BEGIN Given information
-- pv_equiv track=rewrite | github.com/MchellMariscal/IN_IA | 02_Enfoque Probabilidad/002_Razonamiento Probabilístico/003_Manto de Markov.py | manto_de_markov
-- ===== SOURCE A (Python) =====
-- def manto_de_markov(grafo, nodo):
--     # Encontrar los padres: nodos que apuntan a 'nodo'
--     padres = [n for n, hijos in grafo.items() if nodo in hijos]  # Nodos que tienen a 'nodo' como hijo
--
--     # Encontrar los hijos: nodos a los que 'nodo' apunta
--     hijos = grafo.get(nodo, [])  # Nodos a los que 'nodo' apunta
--
--     # Encontrar los otros padres de los hijos (sin incluir al nodo mismo)
--     padres_de_hijos = []  # Lista para los padres de los hijos
--     for hijo in hijos:  # Para cada hijo
--         padres_de_hijos.extend([n for n, hs in grafo.items() if hijo in hs and n != nodo])  # Nodos que tienen al hijo como hijo y no son el nodo
--
--     # Unir padres, hijos y padres de hijos (sin duplicados)
--     manto = set(padres + hijos + padres_de_hijos)  # Conjunto de nodos en el manto de Markov
--     return manto  # Devolvemos el manto de Markov
-- ===== SOURCE B (Python) =====
-- def manto_de_markov(grafo, nodo):
--     # Build a reverse-adjacency index once: child -> list of its parents.
--     rev = {}
--     for padre, hijos in grafo.items():
--         for h in dict.fromkeys(hijos):  # each (padre, h) edge counted once
--             rev.setdefault(h, []).append(padre)
--
--     padres = rev.get(nodo, [])          # parents of nodo, by one lookup
--     hijos = grafo.get(nodo, [])         # children of nodo
--
--     manto = set(padres)
--     manto.update(hijos)
--     for h in hijos:
--         manto.update(p for p in rev.get(h, []) if p != nodo)
--     return manto
-- ===== Notes on version B (the rewrite author's own statement) =====
-- stated objective: alternative
-- what changed: B builds a reverse-adjacency index (child -> parents) in one pass over the graph and answers parents/co-parents by dictionary lookups, instead of A's rescan of all graph items for the node and again for every child.
import Mathlib
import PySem

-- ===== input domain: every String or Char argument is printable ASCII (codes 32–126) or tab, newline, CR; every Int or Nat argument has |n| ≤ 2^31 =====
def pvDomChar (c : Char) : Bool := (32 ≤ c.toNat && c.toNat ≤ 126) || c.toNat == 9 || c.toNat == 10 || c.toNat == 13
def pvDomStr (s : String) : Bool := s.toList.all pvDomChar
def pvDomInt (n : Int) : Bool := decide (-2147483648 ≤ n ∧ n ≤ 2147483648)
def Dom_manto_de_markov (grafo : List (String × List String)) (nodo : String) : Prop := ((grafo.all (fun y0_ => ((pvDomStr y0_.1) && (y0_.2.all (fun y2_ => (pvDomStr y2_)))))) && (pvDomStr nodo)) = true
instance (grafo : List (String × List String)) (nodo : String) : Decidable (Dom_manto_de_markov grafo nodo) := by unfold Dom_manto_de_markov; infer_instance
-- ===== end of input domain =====

-- B replaces A's per-child rescans of the graph items by a reverse-adjacency index built once and looked up (objective: alternative).

-- ===== PORT A =====
def manto_de_markov (grafo : List (String × List String)) (nodo : String) : List String :=
  let d := PySem.Dict.ofList grafo
  -- padres = [n for n, hijos in grafo.items() if nodo in hijos]
  let padres := (d.items.filter (fun p => p.2.contains nodo)).map (·.1)
  -- hijos = grafo.get(nodo, [])
  let hijos := d.getD nodo []
  -- for hijo in hijos: padres_de_hijos.extend([n for n, hs in grafo.items() if hijo in hs and n != nodo])
  let padres_de_hijos := hijos.foldl (fun acc hijo =>
    acc ++ ((d.items.filter (fun p => p.2.contains hijo && !(p.1 == nodo))).map (·.1))) []
  -- manto = set(padres + hijos + padres_de_hijos)
  PySem.Set.ofList (padres ++ hijos ++ padres_de_hijos)

-- ===== PORT B =====
def manto_de_markov_alt (grafo : List (String × List String)) (nodo : String) : List String :=
  let d := PySem.Dict.ofList grafo
  -- rev = {}; for padre, hijos in grafo.items(): for h in dict.fromkeys(hijos): rev.setdefault(h, []).append(padre)
  let rev := d.items.foldl (fun r p =>
    (PySem.List.dedup p.2).foldl (fun r h => r.modify h [] (· ++ [p.1])) r)
    (PySem.Dict.empty : PySem.Dict String (List String))
  -- padres = rev.get(nodo, []); hijos = grafo.get(nodo, [])
  let padres := rev.getD nodo []
  let hijos := d.getD nodo []
  -- manto = set(padres); manto.update(hijos)
  let manto := PySem.Set.update (PySem.Set.ofList padres) hijos
  -- for h in hijos: manto.update(p for p in rev.get(h, []) if p != nodo)
  hijos.foldl (fun s h => PySem.Set.update s ((rev.getD h []).filter (fun p => !(p == nodo)))) manto

-- ===== PRECONDITION & SPEC =====
def Spec_manto_de_markov (grafo : List (String × List String)) (nodo : String) (out : List String) : Prop := out = manto_de_markov_alt grafo nodo
instance (grafo : List (String × List String)) (nodo : String) (out : List String) : Decidable (Spec_manto_de_markov grafo nodo out) := by unfold Spec_manto_de_markov; infer_instance

-- ===== CLAIM (what is proved, stated in full; the proofs are below) =====
def Claim_equal_manto_de_markov : Prop := ∀ (grafo : List (String × List String)) (nodo : String), Dom_manto_de_markov grafo nodo → Spec_manto_de_markov grafo nodo (manto_de_markov grafo nodo)

-- ===== LEMMAS AND PROOFS =====

-- On a Nodup list, filtering for equality with c keeps exactly c (once) if present.
theorem filter_beq_nodup {α : Type} [BEq α] [LawfulBEq α] (l : List α) (c : α) (h : l.Nodup) :
    l.filter (fun x => x == c) = if c ∈ l then [c] else [] := by
  rw [List.filter_beq]
  by_cases hc : c ∈ l
  · simp [hc, List.count_eq_one_of_mem h hc]
  · simp [hc, List.count_eq_zero_of_not_mem hc]

-- The edge list of one item, restricted to child c, contributes its parent iff c is among its children.
theorem edges_one_item {p : String × List String} {c : String} :
    ((PySem.List.dedup p.2).map (fun h => (h, p.1))).filter (fun q => q.1 == c)
      = if p.2.contains c then [(c, p.1)] else [] := by
  rw [List.filter_map]
  have : ((fun q : String × String => q.1 == c) ∘ fun h => (h, p.1)) = fun h => h == c := rfl
  rw [this, filter_beq_nodup _ c (PySem.List.nodup_dedup p.2)]

  by_cases hc : c ∈ p.2
  · simp [hc]
  · simp [hc]

-- The full edge list, restricted to child c, maps to A's scan of the items for parents of c.
theorem edges_filter (l : List (String × List String)) (c : String) :
    ((l.flatMap (fun p => (PySem.List.dedup p.2).map (fun h => (h, p.1)))).filter
        (fun q => q.1 == c)).map (·.2)
    = (l.filter (fun p => p.2.contains c)).map (·.1) := by
  induction l with
  | nil => rfl
  | cons p t ih =>
    rw [List.flatMap_cons, List.filter_append, List.map_append, ih, edges_one_item]
    by_cases hc : c ∈ p.2
    · simp [hc]
    · simp [hc]

-- Lookup in B's reverse index = A's scan of the items for parents of c.
theorem rev_getD (l : List (String × List String)) (c : String) :
    (l.foldl (fun r p =>
        (PySem.List.dedup p.2).foldl (fun r h => r.modify h [] (· ++ [p.1])) r)
      (PySem.Dict.empty : PySem.Dict String (List String))).getD c []
    = (l.filter (fun p => p.2.contains c)).map (·.1) := by
  have hfold :
      (l.foldl (fun r p =>
          (PySem.List.dedup p.2).foldl (fun r h => r.modify h [] (· ++ [p.1])) r)
        (PySem.Dict.empty : PySem.Dict String (List String)))
      = ((l.flatMap (fun p => (PySem.List.dedup p.2).map (fun h => (h, p.1)))).foldl
          (fun r q => r.modify q.1 [] (· ++ [q.2])) PySem.Dict.empty) := by
    rw [List.foldl_flatMap]
    congr 1
    funext r p
    rw [List.foldl_map]
  rw [hfold, PySem.Dict.getD_foldl_modify_append]
  rw [PySem.Dict.getD_empty, List.nil_append, edges_filter]

-- set.update distributed over a flatMap = the per-element update loop.
theorem update_flatMap {α β : Type} [BEq α] (f : β → List α) (l : List β) (s : PySem.Set α) :
    PySem.Set.update s (l.flatMap f) = l.foldl (fun s h => PySem.Set.update s (f h)) s := by
  induction l generalizing s with
  | nil => rfl
  | cons h t ih => rw [List.flatMap_cons, PySem.Set.update_append, List.foldl_cons, ih]

-- ===== VERDICT (by name: the statement is the Claim_ definition above) =====
theorem manto_de_markov_spec : Claim_equal_manto_de_markov := by
  intro grafo nodo _
  unfold Spec_manto_de_markov manto_de_markov manto_de_markov_alt
  simp only [rev_getD]
  rw [PySem.List.foldl_append_eq_flatMap, List.nil_append,
      PySem.Set.ofList_append, PySem.Set.ofList_append, update_flatMap]
  congr 1
  funext s h
  congr 1
  rw [List.filter_map]
  have : ((fun x : String => !(x == nodo)) ∘ (·.1 : String × List String → String))
      = fun p : String × List String => !(p.1 == nodo) := rfl
  rw [this, List.filter_filter]
  congr 1
  exact List.filter_congr (fun p _ => Bool.and_comm _ _)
END Given information
> _What you will do_: From the data above, output exactly the lines between the one containing "unfold Spec_manto_de_markov; infer_instance" and the one containing "rw [List.filter_beq]", counting both of them.

> _Exercise response_:
instance (grafo : List (String × List String)) (nodo : String) (out : List String) : Decidable (Spec_manto_de_markov grafo nodo out) := by unfold Spec_manto_de_markov; infer_instance

-- ===== CLAIM (what is proved, stated in full; the proofs are below) =====
def Claim_equal_manto_de_markov : Prop := ∀ (grafo : List (String × List String)) (nodo : String), Dom_manto_de_markov grafo nodo → Spec_manto_de_markov grafo nodo (manto_de_markov grafo nodo)

-- ===== LEMMAS AND PROOFS =====

-- On a Nodup list, filtering for equality with c keeps exactly c (once) if present.
theorem filter_beq_nodup {α : Type} [BEq α] [LawfulBEq α] (l : List α) (c : α) (h : l.Nodup) :
    l.filter (fun x => x == c) = if c ∈ l then [c] else [] := by
  rw [List.filter_beq]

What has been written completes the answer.